Don, male-ness-masculinity in the Godhead. Must this not contain physicality? Beyond Jesus, into the Godhead? Mine are not school-kid comments, friend. They are the extension of moving male physicality into the Godhead - the "deep penetrating structures of the universe," so to speak. Totemic. You are creating God in your own image if you place masculine physicality into the essence of the Godhead. If not physicality, then what do you mean? I would take it then you mean what is called metaphor - this is how we speak of God - as Father.
Ask it another way, maybe - is it important that the terms used as metaphors for God are primarily masculine? That's a valid question.
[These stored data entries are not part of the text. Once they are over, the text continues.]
-- pv_equiv track=rewrite | github.com/jhuseman/VideoPlayer | WebHost/WebHost.py | get_possible_split_url_params
-- ===== SOURCE A (Python) =====
-- def get_possible_split_url_params(url):
-- 	ret = []
-- 	split_url = url.split('/')
-- 	remaining = split_url
-- 	removed = []
-- 	while len(remaining)>0:
-- 		prefix = '/'.join(remaining)
-- 		param_count = len(split_url)-len(remaining)
-- 		params = removed[:param_count]
-- 		if (prefix+'/')==url:
-- 			ret.append((prefix, param_count, params))
-- 			param_count = param_count-1
-- 			params = removed[:param_count]
-- 		ret.append((prefix, param_count, params))
-- 		removed = [remaining[-1]] + removed
-- 		remaining = remaining[:-1]
-- 	return ret
-- ===== SOURCE B (Python) =====
-- def get_possible_split_url_params(url):
-- 	parts = url.split('/')
-- 	n = len(parts)
-- 	ret = [('/'.join(parts[:i]), n - i, parts[i:]) for i in range(n, 0, -1)]
-- 	if n >= 2 and parts[-1] == '':
-- 		ret.insert(2, ('/'.join(parts[:-1]), 0, []))
-- 	return ret
-- ===== Notes on version B (the rewrite author's own statement) =====
-- stated objective: simpler
-- what changed: Replaces A's while-loop with mutable remaining/removed accumulators by a single list comprehension over prefix lengths (each tuple computed directly from index slices) plus one positional insert for the trailing-slash special case.
import Mathlib
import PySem
-- pv_equiv track=rewrite | github.com/learnore/helloshen | z_huawei_od/24_od/100/21_统计.py | can_get_award
-- ===== SOURCE A (Python) =====
-- from collections import Counter
--
-- def can_get_award(input_datas):
--     count = Counter(input_datas)
--
--     # 任意连续7次考勤，缺勤、迟到、早退超过3次
--     if len(input_datas) > 7:
--         for i in range(0, len(input_datas) - 7):
--             new_count = Counter(input_datas[i:i+7])
--             if new_count["absent"] + new_count["late"] + new_count["leaveearly"] > 3:
--                 return False
--     else:
--         if count["absent"] + count["late"] + count["leaveearly"] > 3:
--             return False
--
--     # 缺勤超过一次就没有全勤
--     if count["absent"] > 1:
--         return False
--
--     # 连续的迟到、早退时，则没有全勤
--     late_leaveearly = 0
--     for item in range(len(input_datas)):
--         if item == "late" or item == "leaveearly":
--             late_leaveearly += 1
--             if late_leaveearly == 2:
--                 return False
--         else:
--             late_leaveearly = 0
--
--     return True
-- ===== SOURCE B (Python) =====
-- def can_get_award(input_datas):
--     bad = [1 if x in ("absent", "late", "leaveearly") else 0 for x in input_datas]
--     pre = [0]
--     for b in bad:
--         pre.append(pre[-1] + b)
--     n = len(input_datas)
--     if n > 7:
--         if any(pre[i + 7] - pre[i] > 3 for i in range(n - 7)):
--             return False
--     else:
--         if pre[n] > 3:
--             return False
--     return input_datas.count("absent") <= 1
-- ===== Notes on version B (the rewrite author's own statement) =====
-- stated objective: simpler
-- what changed: Replaces the per-window Counter rebuild with a single 0/1 bad-marker list plus a prefix-sum array (each window check is one subtraction), and drops A's dead third loop, which compares ints to strings and never fires.
import Mathlib
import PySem

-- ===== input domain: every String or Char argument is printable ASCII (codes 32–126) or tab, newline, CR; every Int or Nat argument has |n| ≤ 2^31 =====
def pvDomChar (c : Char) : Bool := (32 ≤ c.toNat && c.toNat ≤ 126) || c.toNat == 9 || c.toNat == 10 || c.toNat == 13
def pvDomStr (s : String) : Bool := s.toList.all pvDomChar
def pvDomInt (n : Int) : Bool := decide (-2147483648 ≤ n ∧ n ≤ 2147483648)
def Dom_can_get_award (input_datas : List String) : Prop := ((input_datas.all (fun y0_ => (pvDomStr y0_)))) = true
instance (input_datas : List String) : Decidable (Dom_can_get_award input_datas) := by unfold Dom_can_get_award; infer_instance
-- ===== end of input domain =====

-- B replaces the per-window Counter rebuild with a 0/1 bad-marker list plus a prefix-sum
-- array (each window check is one subtraction) and drops A's dead third loop (int == str
-- never fires); objective: simpler. Return-value equivalence; neither version mutates its argument.

-- ===== PORT A =====
-- the window loop of A: for each start index, rebuild a Counter of the 7-slice; early return False
def aWin (xs : List String) : List Int → Bool
  | [] => true
  | i :: rest =>
    let nc := PySem.Dict.counter (PySem.List.slice xs (some i) (some (i + 7)))
    if nc.getD "absent" 0 + nc.getD "late" 0 + nc.getD "leaveearly" 0 > 3 then false
    else aWin xs rest

-- A's third loop: `item` ranges over ints, so `item == "late" or item == "leaveearly"`
-- compares an int to a str, which is False in Python; ported literally as the Bool `false`.
def aLoop3 : List Int → Int → Bool
  | [], _ => true
  | _ :: rest, lle =>
    if (false : Bool) then
      (if lle + 1 = 2 then false else aLoop3 rest (lle + 1))
    else aLoop3 rest 0

def can_get_award (input_datas : List String) : Bool :=
  let count := PySem.Dict.counter input_datas
  let n : Int := input_datas.length
  let phase1 : Bool :=
    if n > 7 then aWin input_datas (PySem.List.pyRange 0 (n - 7) 1)
    else !(count.getD "absent" 0 + count.getD "late" 0 + count.getD "leaveearly" 0 > 3)
  if phase1 then
    if count.getD "absent" 0 > 1 then false
    else aLoop3 (PySem.List.pyRange 0 n 1) 0
  else false

-- ===== PORT B =====
def bBad (x : String) : Int :=
  if x = "absent" ∨ x = "late" ∨ x = "leaveearly" then 1 else 0

def can_get_award_alt (input_datas : List String) : Bool :=
  let bad := input_datas.map bBad
  let pre := bad.foldl (fun acc b => acc ++ [PySem.List.pyGetD acc (-1) 0 + b]) [(0 : Int)]
  let n : Int := input_datas.length
  let ok1 : Bool :=
    if n > 7 then
      !((PySem.List.pyRange 0 (n - 7) 1).any (fun i =>
          PySem.List.pyGetD pre (i + 7) 0 - PySem.List.pyGetD pre i 0 > 3))
    else !(PySem.List.pyGetD pre n 0 > 3)
  if ok1 then decide ((input_datas.count "absent" : Int) ≤ 1) else false

-- ===== PRECONDITION & SPEC =====
def Spec_can_get_award (input_datas : List String) (out : Bool) : Prop := out = can_get_award_alt input_datas
instance (input_datas : List String) (out : Bool) : Decidable (Spec_can_get_award input_datas out) := by unfold Spec_can_get_award; infer_instance

-- ===== CLAIM (what is proved, stated in full; the proofs are below) =====
def Claim_equal_can_get_award : Prop := ∀ (input_datas : List String), Dom_can_get_award input_datas → Spec_can_get_award input_datas (can_get_award input_datas)

-- ===== LEMMAS AND PROOFS =====

-- running prefix sums starting after accumulated sum s
def presAux (s : Int) : List Int → List Int
  | [] => []
  | b :: rest => (s + b) :: presAux (s + b) rest

lemma fold_pre (l : List Int) (a : List Int) (x : Int) :
    l.foldl (fun acc b => acc ++ [PySem.List.pyGetD acc (-1) 0 + b]) (a ++ [x])
      = (a ++ [x]) ++ presAux x l := by
  induction l generalizing a x with
  | nil => simp [presAux]
  | cons b rest ih =>
    simp only [List.foldl_cons, PySem.List.pyGetD_neg_one_append_singleton, presAux]
    have := ih (a ++ [x]) (x + b)
    simpa [List.append_assoc] using this

lemma presAux_getD (s : Int) (l : List Int) (k : Nat) (hk : k < l.length) :
    (presAux s l).getD k 0 = s + (l.take (k + 1)).sum := by
  induction l generalizing s k with
  | nil => simp at hk
  | cons b rest ih =>
    cases k with
    | zero => simp [presAux]
    | succ k =>
      simp only [presAux, List.getD_cons_succ, List.take_succ_cons, List.sum_cons]
      rw [ih (s + b) k (by simpa using hk)]
      ring

lemma pre_getD (l : List Int) (m : Nat) (hm : m ≤ l.length) :
    (0 :: presAux 0 l).getD m 0 = (l.take m).sum := by
  cases m with
  | zero => simp
  | succ m =>
    simp only [List.getD_cons_succ]
    rw [presAux_getD 0 l m (by omega)]
    simp

lemma three_counts (s : List String) :
    (s.count "absent" : Int) + s.count "late" + s.count "leaveearly" = (s.map bBad).sum := by
  induction s with
  | nil => simp
  | cons a rest ih =>
    simp only [List.count_cons, List.map_cons, List.sum_cons, bBad]
    by_cases h1 : a = "absent" <;> by_cases h2 : a = "late" <;> by_cases h3 : a = "leaveearly" <;>
      simp_all <;> omega

lemma aLoop3_true (l : List Int) (s : Int) : aLoop3 l s = true := by
  induction l generalizing s with
  | nil => rfl
  | cons i rest ih => simpa [aLoop3] using ih 0

lemma aWin_eq_all (xs : List String) (l : List Int) :
    aWin xs l = l.all (fun i =>
      !((PySem.Dict.counter (PySem.List.slice xs (some i) (some (i + 7)))).getD "absent" 0
        + (PySem.Dict.counter (PySem.List.slice xs (some i) (some (i + 7)))).getD "late" 0
        + (PySem.Dict.counter (PySem.List.slice xs (some i) (some (i + 7)))).getD "leaveearly" 0 > 3)) := by
  induction l with
  | nil => rfl
  | cons i rest ih =>
    simp only [aWin, List.all_cons]
    split_ifs with h <;> simp_all

lemma all_eq_bang_any (l : List Int) (p q : Int → Bool)
    (h : ∀ x ∈ l, p x = !q x) : l.all p = !(l.any q) := by
  induction l with
  | nil => rfl
  | cons a rest ih =>
    simp only [List.all_cons, List.any_cons, Bool.not_or]
    rw [h a (by simp), ih (fun x hx => h x (by simp [hx]))]

-- the window condition, a and b sides, agree on every index of the range
lemma window_eq (xs : List String) (i : Int) (h0 : 0 ≤ i) (h7 : i + 7 ≤ (xs.length : Int)) :
    ((PySem.Dict.counter (PySem.List.slice xs (some i) (some (i + 7)))).getD "absent" 0
      + (PySem.Dict.counter (PySem.List.slice xs (some i) (some (i + 7)))).getD "late" 0
      + (PySem.Dict.counter (PySem.List.slice xs (some i) (some (i + 7)))).getD "leaveearly" 0)
    = PySem.List.pyGetD (0 :: presAux 0 (xs.map bBad)) (i + 7) 0
      - PySem.List.pyGetD (0 :: presAux 0 (xs.map bBad)) i 0 := by
  obtain ⟨k, rfl⟩ := Int.eq_ofNat_of_zero_le h0
  have hklen : k + 7 ≤ xs.length := by exact_mod_cast h7
  have hslice : PySem.List.slice xs (some (k : Int)) (some ((k : Int) + 7))
      = (xs.drop k).take 7 := by
    have := PySem.List.slice_natCast_add (xs := xs) (j := k) (n := 7)
    simpa using this
  rw [hslice]
  simp only [PySem.Dict.getD_counter]
  have h1 : PySem.List.pyGetD (0 :: presAux 0 (xs.map bBad)) ((k : Int) + 7) 0
      = ((xs.map bBad).take (k + 7)).sum := by
    have : ((k : Int) + 7) = ((k + 7 : Nat) : Int) := by omega
    rw [this, PySem.List.pyGetD_natCast]
    exact pre_getD _ _ (by simpa using hklen)
  have h2 : PySem.List.pyGetD (0 :: presAux 0 (xs.map bBad)) (k : Int) 0
      = ((xs.map bBad).take k).sum := by
    rw [PySem.List.pyGetD_natCast]
    exact pre_getD _ _ (by simp; omega)
  rw [h1, h2]
  have hsplit : ((xs.map bBad).take (k + 7)).sum
      = ((xs.map bBad).take k).sum + (((xs.map bBad).drop k).take 7).sum := by
    rw [List.take_add, List.sum_append]
  rw [hsplit]
  have hmap : ((xs.map bBad).drop k).take 7 = ((xs.drop k).take 7).map bBad := by
    rw [List.map_take, List.map_drop]
  rw [hmap, ← three_counts]
  ring

lemma pre_list_eq (xs : List String) :
    (xs.map bBad).foldl (fun acc b => acc ++ [PySem.List.pyGetD acc (-1) 0 + b]) [(0 : Int)]
      = 0 :: presAux 0 (xs.map bBad) := by
  have := fold_pre (xs.map bBad) [] 0
  simpa using this

theorem can_get_award_eq (input_datas : List String) :
    can_get_award input_datas = can_get_award_alt input_datas := by
  unfold can_get_award can_get_award_alt
  simp only [pre_list_eq]
  set xs := input_datas with hxs
  set n : Int := (xs.length : Int) with hn
  have hphase1 :
      (if n > 7 then aWin xs (PySem.List.pyRange 0 (n - 7) 1)
       else !((PySem.Dict.counter xs).getD "absent" 0 + (PySem.Dict.counter xs).getD "late" 0
              + (PySem.Dict.counter xs).getD "leaveearly" 0 > 3))
    = (if n > 7 then
         !((PySem.List.pyRange 0 (n - 7) 1).any (fun i =>
             PySem.List.pyGetD (0 :: presAux 0 (xs.map bBad)) (i + 7) 0
               - PySem.List.pyGetD (0 :: presAux 0 (xs.map bBad)) i 0 > 3))
       else !(PySem.List.pyGetD (0 :: presAux 0 (xs.map bBad)) n 0 > 3)) := by
    split_ifs with hbig
    · rw [aWin_eq_all]
      apply all_eq_bang_any
      intro i hi
      rw [PySem.List.mem_pyRange_one] at hi
      rw [window_eq xs i hi.1 (by omega)]
    · have : PySem.List.pyGetD (0 :: presAux 0 (xs.map bBad)) n 0 = (xs.map bBad).sum := by
        rw [hn, PySem.List.pyGetD_natCast]
        have h := pre_getD (xs.map bBad) xs.length (by simp)
        have hfull : (xs.map bBad).take xs.length = xs.map bBad := by
          apply List.take_of_length_le; simp
        rw [hfull] at h
        simpa using h
      rw [this]
      simp only [PySem.Dict.getD_counter]
      rw [three_counts]
  rw [hphase1]
  have hcnt : (PySem.Dict.counter xs).getD "absent" 0 = (xs.count "absent" : Int) :=
    PySem.Dict.getD_counter xs "absent"
  rw [hcnt]
  simp only [aLoop3_true]
  split_ifs <;>
    first
      | rfl
      | (rw [eq_comm, decide_eq_false_iff_not]; omega)
      | (rw [eq_comm, decide_eq_true_eq]; omega)

-- ===== VERDICT (by name: the statement is the Claim_ definition above) =====
theorem can_get_award_spec : Claim_equal_can_get_award := by
  intro input_datas _
  unfold Spec_can_get_award
  exact can_get_award_eq input_datas
-- pv_equiv track=rewrite | github.com/Farisiii/backendKDS | app/utils/visualization.py | extract_species_groups
-- ===== SOURCE A (Python) =====
-- from typing import List, Tuple, Dict
--
-- def extract_species_groups(sequence_ids: List[str]) -> Tuple[Dict[str, List[str]], Dict[str, str]]:
--     """Extract species groups and assign colors"""
--     colors = ['#2E86AB', '#A23B72', '#F18F01', '#C73E1D', '#8B5A2B',
--               '#6A994E', '#BC4749', '#7209B7', '#F72585', '#4CC9F0',
--               '#7B68EE', '#32CD32', '#FF6347', '#FFD700', '#DDA0DD']
--
--     species_groups = {}
--     species_colors = {}
--     color_index = 0
--
--     for seq_id in sequence_ids:
--         # Extract species name from sequence ID
--         parts = seq_id.replace('_', ' ').split()
--         if len(parts) >= 2:
--             species = f"{parts[0]} {parts[1]}"
--         else:
--             species = parts[0] if parts else seq_id
--
--         if species not in species_groups:
--             species_groups[species] = []
--             species_colors[species] = colors[color_index % len(colors)]
--             color_index += 1
--         species_groups[species].append(seq_id)
--
--     return species_groups, species_colors
-- ===== SOURCE B (Python) =====
-- def extract_species_groups(sequence_ids):
--     """Extract species groups and assign colors"""
--     colors = ['#2E86AB', '#A23B72', '#F18F01', '#C73E1D', '#8B5A2B',
--               '#6A994E', '#BC4749', '#7209B7', '#F72585', '#4CC9F0',
--               '#7B68EE', '#32CD32', '#FF6347', '#FFD700', '#DDA0DD']
--
--     def species_of(seq_id):
--         parts = seq_id.replace('_', ' ').split()
--         if len(parts) >= 2:
--             return parts[0] + ' ' + parts[1]
--         return parts[0] if parts else seq_id
--
--     # label every id with its species, dedupe the labels in first-appearance
--     # order, then GATHER each group by filtering the labelled list per species
--     pairs = [(seq_id, species_of(seq_id)) for seq_id in sequence_ids]
--     order = list(dict.fromkeys(sp for _, sp in pairs))
--     species_groups = {sp: [sid for sid, s in pairs if s == sp] for sp in order}
--     species_colors = {sp: colors[i % len(colors)] for i, sp in enumerate(order)}
--     return species_groups, species_colors
-- ===== Notes on version B (the rewrite author's own statement) =====
-- stated objective: alternative
-- what changed: A builds both dicts incrementally in one loop with a color_index counter; B instead labels every id with its species (map), dedupes the labels in first-appearance order (dict.fromkeys), and then GATHERS each group by filtering the labelled list once per species, assigning colors by enumerating the deduped order.
import Mathlib
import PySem

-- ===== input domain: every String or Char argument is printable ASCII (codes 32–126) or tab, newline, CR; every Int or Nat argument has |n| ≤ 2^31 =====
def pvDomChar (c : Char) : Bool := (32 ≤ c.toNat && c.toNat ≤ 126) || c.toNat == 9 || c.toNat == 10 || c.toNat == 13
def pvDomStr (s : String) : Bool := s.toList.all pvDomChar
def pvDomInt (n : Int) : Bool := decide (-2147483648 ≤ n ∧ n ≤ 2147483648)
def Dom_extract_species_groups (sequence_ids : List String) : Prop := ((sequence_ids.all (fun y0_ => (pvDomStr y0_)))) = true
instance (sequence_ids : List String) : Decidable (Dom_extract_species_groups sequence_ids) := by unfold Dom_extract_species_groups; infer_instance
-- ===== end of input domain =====

-- B replaces A's single incremental loop (dict building + inline color_index) by label-then-gather:
-- map ids to species labels, dedupe in first-appearance order, then build each group by filtering
-- the labelled list per species (objective: alternative decomposition, not faster).

-- ===== PORT A =====
-- the module-level color palette
def pvColors : List String :=
  ["#2E86AB", "#A23B72", "#F18F01", "#C73E1D", "#8B5A2B",
   "#6A994E", "#BC4749", "#7209B7", "#F72585", "#4CC9F0",
   "#7B68EE", "#32CD32", "#FF6347", "#FFD700", "#DDA0DD"]

-- species name from a sequence id: identical lines in A and in B's species_of helper
-- (parts = seq_id.replace('_',' ').split(); first two tokens joined, or the single token, or seq_id)
def speciesOf (seq_id : String) : String :=
  let parts := PySem.Str.split₀ (PySem.Str.replace seq_id "_" " ")
  if parts.length ≥ 2 then
    PySem.Str.join " " [parts.getD 0 "", parts.getD 1 ""]
  else if parts ≠ [] then parts.getD 0 "" else seq_id

def extract_species_groups (sequence_ids : List String) : (List (String × List String)) × (List (String × String)) :=
  let st := sequence_ids.foldl
    (fun (st : PySem.Dict String (List String) × PySem.Dict String String × Int) seq_id =>
      let sp := speciesOf seq_id
      let st' :=
        if st.1.contains sp = false then
          (st.1.insert sp ([] : List String),
           st.2.1.insert sp (PySem.List.pyGetD pvColors (PySem.Int.mod st.2.2 (PySem.List.len pvColors)) ""),
           st.2.2 + 1)
        else st
      (st'.1.modify sp [] (· ++ [seq_id]), st'.2.1, st'.2.2))
    ((PySem.Dict.empty : PySem.Dict String (List String)), (PySem.Dict.empty : PySem.Dict String String), (0 : Int))
  (st.1.items, st.2.1.items)

-- ===== PORT B =====
def extract_species_groups_alt (sequence_ids : List String) : (List (String × List String)) × (List (String × String)) :=
  let pairs := sequence_ids.map (fun seq_id => (seq_id, speciesOf seq_id))
  let order := PySem.List.dedup (pairs.map (·.2))
  let species_groups := PySem.Dict.ofList
    (order.map (fun sp => (sp, (pairs.filter (fun q => q.2 == sp)).map (·.1))))
  let species_colors := PySem.Dict.ofList ((PySem.List.enumerate order 0).map
    (fun p => (p.2, PySem.List.pyGetD pvColors (PySem.Int.mod p.1 (PySem.List.len pvColors)) "")))
  (species_groups.items, species_colors.items)

-- ===== PRECONDITION & SPEC =====
def Spec_extract_species_groups (sequence_ids : List String) (out : (List (String × List String)) × (List (String × String))) : Prop := out = extract_species_groups_alt sequence_ids
instance (sequence_ids : List String) (out : (List (String × List String)) × (List (String × String))) : Decidable (Spec_extract_species_groups sequence_ids out) := by unfold Spec_extract_species_groups; infer_instance

-- ===== CLAIM =====
def Claim_equal_extract_species_groups : Prop := ∀ (sequence_ids : List String), Dom_extract_species_groups sequence_ids → Spec_extract_species_groups sequence_ids (extract_species_groups sequence_ids)

-- ===== LEMMAS AND PROOFS =====

-- colors dict built from a key list (proof-side abbreviation shared by both sides)
def mkColors (ks : List String) : PySem.Dict String String :=
  PySem.Dict.ofList ((PySem.List.enumerate ks 0).map
    (fun p => (p.2, PySem.List.pyGetD pvColors (PySem.Int.mod p.1 (PySem.List.len pvColors)) "")))

theorem mkColors_append (ks : List String) (sp : String) :
    mkColors (ks ++ [sp]) =
      (mkColors ks).insert sp
        (PySem.List.pyGetD pvColors (PySem.Int.mod (ks.length : Int) (PySem.List.len pvColors)) "") := by
  simp [mkColors, PySem.List.enumerate_append, PySem.Dict.ofList, PySem.Dict.update,
    List.foldl_append, PySem.List.enumerate]

-- A's loop from a synced state equals the plain modify-grouping loop plus mkColors of its keys
set_option maxHeartbeats 1000000 in
theorem main_inv (l : List String) (g : PySem.Dict String (List String)) (hnd : g.keys.Nodup) :
    l.foldl
      (fun (st : PySem.Dict String (List String) × PySem.Dict String String × Int) seq_id =>
        let sp := speciesOf seq_id
        let st' :=
          if st.1.contains sp = false then
            (st.1.insert sp ([] : List String),
             st.2.1.insert sp (PySem.List.pyGetD pvColors (PySem.Int.mod st.2.2 (PySem.List.len pvColors)) ""),
             st.2.2 + 1)
          else st
        (st'.1.modify sp [] (· ++ [seq_id]), st'.2.1, st'.2.2))
      (g, mkColors g.keys, (g.keys.length : Int)) =
    (let g' := l.foldl (fun g seq_id => g.modify (speciesOf seq_id) [] (· ++ [seq_id])) g
     (g', mkColors g'.keys, (g'.keys.length : Int))) := by
  induction l generalizing g with
  | nil => simp
  | cons x xs ih =>
    simp only [List.foldl_cons]
    by_cases h : g.contains (speciesOf x) = true
    · have hkeys : (g.modify (speciesOf x) [] (· ++ [x])).keys = g.keys := by
        rw [PySem.Dict.keys_modify, PySem.Dict.keys_insert_of_contains _ _ h]
      have := ih (g.modify (speciesOf x) [] (· ++ [x])) (by rw [hkeys]; exact hnd)
      simp only [h, Bool.true_eq_false, if_false, hkeys] at this ⊢
      exact this
    · have h' : g.contains (speciesOf x) = false := by
        cases hc : g.contains (speciesOf x) <;> simp_all
      have heq : (g.insert (speciesOf x) ([] : List String)).modify (speciesOf x) [] (· ++ [x])
          = g.modify (speciesOf x) [] (· ++ [x]) := by
        simp only [PySem.Dict.modify, PySem.Dict.getD_insert_self, PySem.Dict.insert_insert_self,
          PySem.Dict.getD_of_not_contains g _ h']
      have hkeys : (g.modify (speciesOf x) [] (· ++ [x])).keys = g.keys ++ [speciesOf x] := by
        rw [PySem.Dict.keys_modify, PySem.Dict.keys_insert_of_not_contains _ _ h']
      have hnd' : (g.modify (speciesOf x) [] (· ++ [x])).keys.Nodup := by
        rw [hkeys]
        refine List.Nodup.append hnd (List.nodup_singleton _) ?_
        intro a ha hb
        rw [List.mem_singleton] at hb
        subst hb
        exact absurd ((PySem.Dict.contains_iff_mem_keys g _).mpr ha) (by simp [h'])
      have := ih (g.modify (speciesOf x) [] (· ++ [x])) hnd'
      simp only [h', if_true, heq, hkeys, mkColors_append,
        List.length_append, List.length_singleton] at this ⊢
      push_cast at this ⊢
      exact this

theorem mkColors_nil : mkColors [] = PySem.Dict.empty := rfl

-- a dict comprehension over distinct keys: its items ARE the comprehension list
theorem items_ofList_nodup {ν : Type} (l : List (String × ν)) (h : (l.map (·.1)).Nodup) :
    (PySem.Dict.ofList l).items = l := by
  have := PySem.Dict.items_foldl_insert_fresh (l := l) (d := PySem.Dict.empty)
    (k := (·.1)) (v := (·.2)) (by simp) h
  simpa [PySem.Dict.ofList] using this

-- ===== VERDICT =====
theorem extract_species_groups_spec : Claim_equal_extract_species_groups := by
  intro ids _
  unfold Spec_extract_species_groups extract_species_groups extract_species_groups_alt
  have h := main_inv ids PySem.Dict.empty PySem.Dict.nodup_keys_empty
  simp only [PySem.Dict.keys_empty, List.length_nil, Nat.cast_zero, mkColors_nil] at h
  simp only [h]
  -- the grouping fold, and B's labelled list / order
  set g' := ids.foldl (fun g seq_id => g.modify (speciesOf seq_id) [] (· ++ [seq_id]))
    (PySem.Dict.empty : PySem.Dict String (List String)) with hg'
  have hpairs2 : (ids.map (fun seq_id => (seq_id, speciesOf seq_id))).map (·.2)
      = ids.map speciesOf := by simp [List.map_map]
  -- keys of the fold = deduped species labels in first-appearance order
  have hkeys : g'.keys = PySem.List.dedup (ids.map speciesOf) := by
    rw [hg', PySem.Dict.keys_foldl_modify_key]
    simp [PySem.Set.update_nil_left]
  have hnd : g'.keys.Nodup := by rw [hkeys]; exact PySem.List.nodup_dedup _
  -- per-species value of the fold = the filter B's comprehension computes
  have hval : ∀ sp, g'.getD sp [] =
      ((ids.map (fun seq_id => (seq_id, speciesOf seq_id))).filter
        (fun q => q.2 == sp)).map (·.1) := by
    intro sp
    have hfold : g' = (ids.map (fun seq_id => (speciesOf seq_id, seq_id))).foldl
        (fun d p => d.modify p.1 [] (· ++ [p.2])) PySem.Dict.empty := by
      rw [hg', List.foldl_map]
    rw [hfold, PySem.Dict.getD_foldl_modify_append]
    simp [List.filter_map, List.map_map, Function.comp_def]
  -- items of the fold = B's group comprehension list
  have hitems : g'.items = (PySem.List.dedup ((ids.map (fun seq_id => (seq_id, speciesOf seq_id))).map (·.2))).map
      (fun sp => (sp, ((ids.map (fun seq_id => (seq_id, speciesOf seq_id))).filter
        (fun q => q.2 == sp)).map (·.1))) := by
    rw [PySem.Dict.items_eq_map_keys g' hnd ([] : List String), hkeys, hpairs2]
    exact List.map_congr_left (fun sp _ => by rw [hval sp])
  -- B's two comprehension dicts have distinct keys, so their items are the lists themselves
  have hndord : (PySem.List.dedup ((ids.map (fun seq_id => (seq_id, speciesOf seq_id))).map (·.2))).Nodup :=
    PySem.List.nodup_dedup _
  refine Prod.ext ?_ ?_
  · rw [hitems, items_ofList_nodup]
    simp [List.map_map, Function.comp_def] at hndord ⊢
  · show (mkColors g'.keys).items = _
    rw [hkeys, ← hpairs2]
    rfl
That the essence or ontology of the Godhead is masculine, that's the kind of thinking that resulted in the killing of physically imperfect children through the centuries - if the image of God is connected to physicality and one is physically dramatically imperfect, they are a) cursed b) not able to be connected to God, whose image is not righteousness but also physical perfection. Get rid of them. "He became sin who knew no sin, that in him we might become the righteousness of God." Not great physical specimens. What troubles me is that you would give credence to this badly flawed theological argumentation because of your pre-set which is against cultural feminism.
The answer you have chosen is cultural masculinism.
Dave Benke
President Benke,
I simply do not understand why you do this.
I thought I was very clear about Rottmann's presentation. I wrote:
"I posted it because I found it intriguing. Certainly Pr. Rottmann called it an exploratory essay, throwing things out there for discussion."
I said neither "aye" nor "nay" to his assertions but, rather, suggested that he was pushing the envelope. Yet you now ascribe all of his argument to me and even tell me that I take a position which I have taken because of some "pre-set."
All I did was ask you to verify what you said. I asked:
"On the other hand...
'...the metaphor of God as Father...
That's it? Metaphor?"
And your answer, after the ridicule and ascribing to me a position that results in killing imperfect children, is...
a false dichotomy. Metaphor or physicality. You reject the latter, so we must conclude that you hold that God as Father is only metaphor, for you give us no other choice.
FWIW, I'll go with Pr. Speckhard's comments, for I believe that God as Father being a metaphor only is serious error.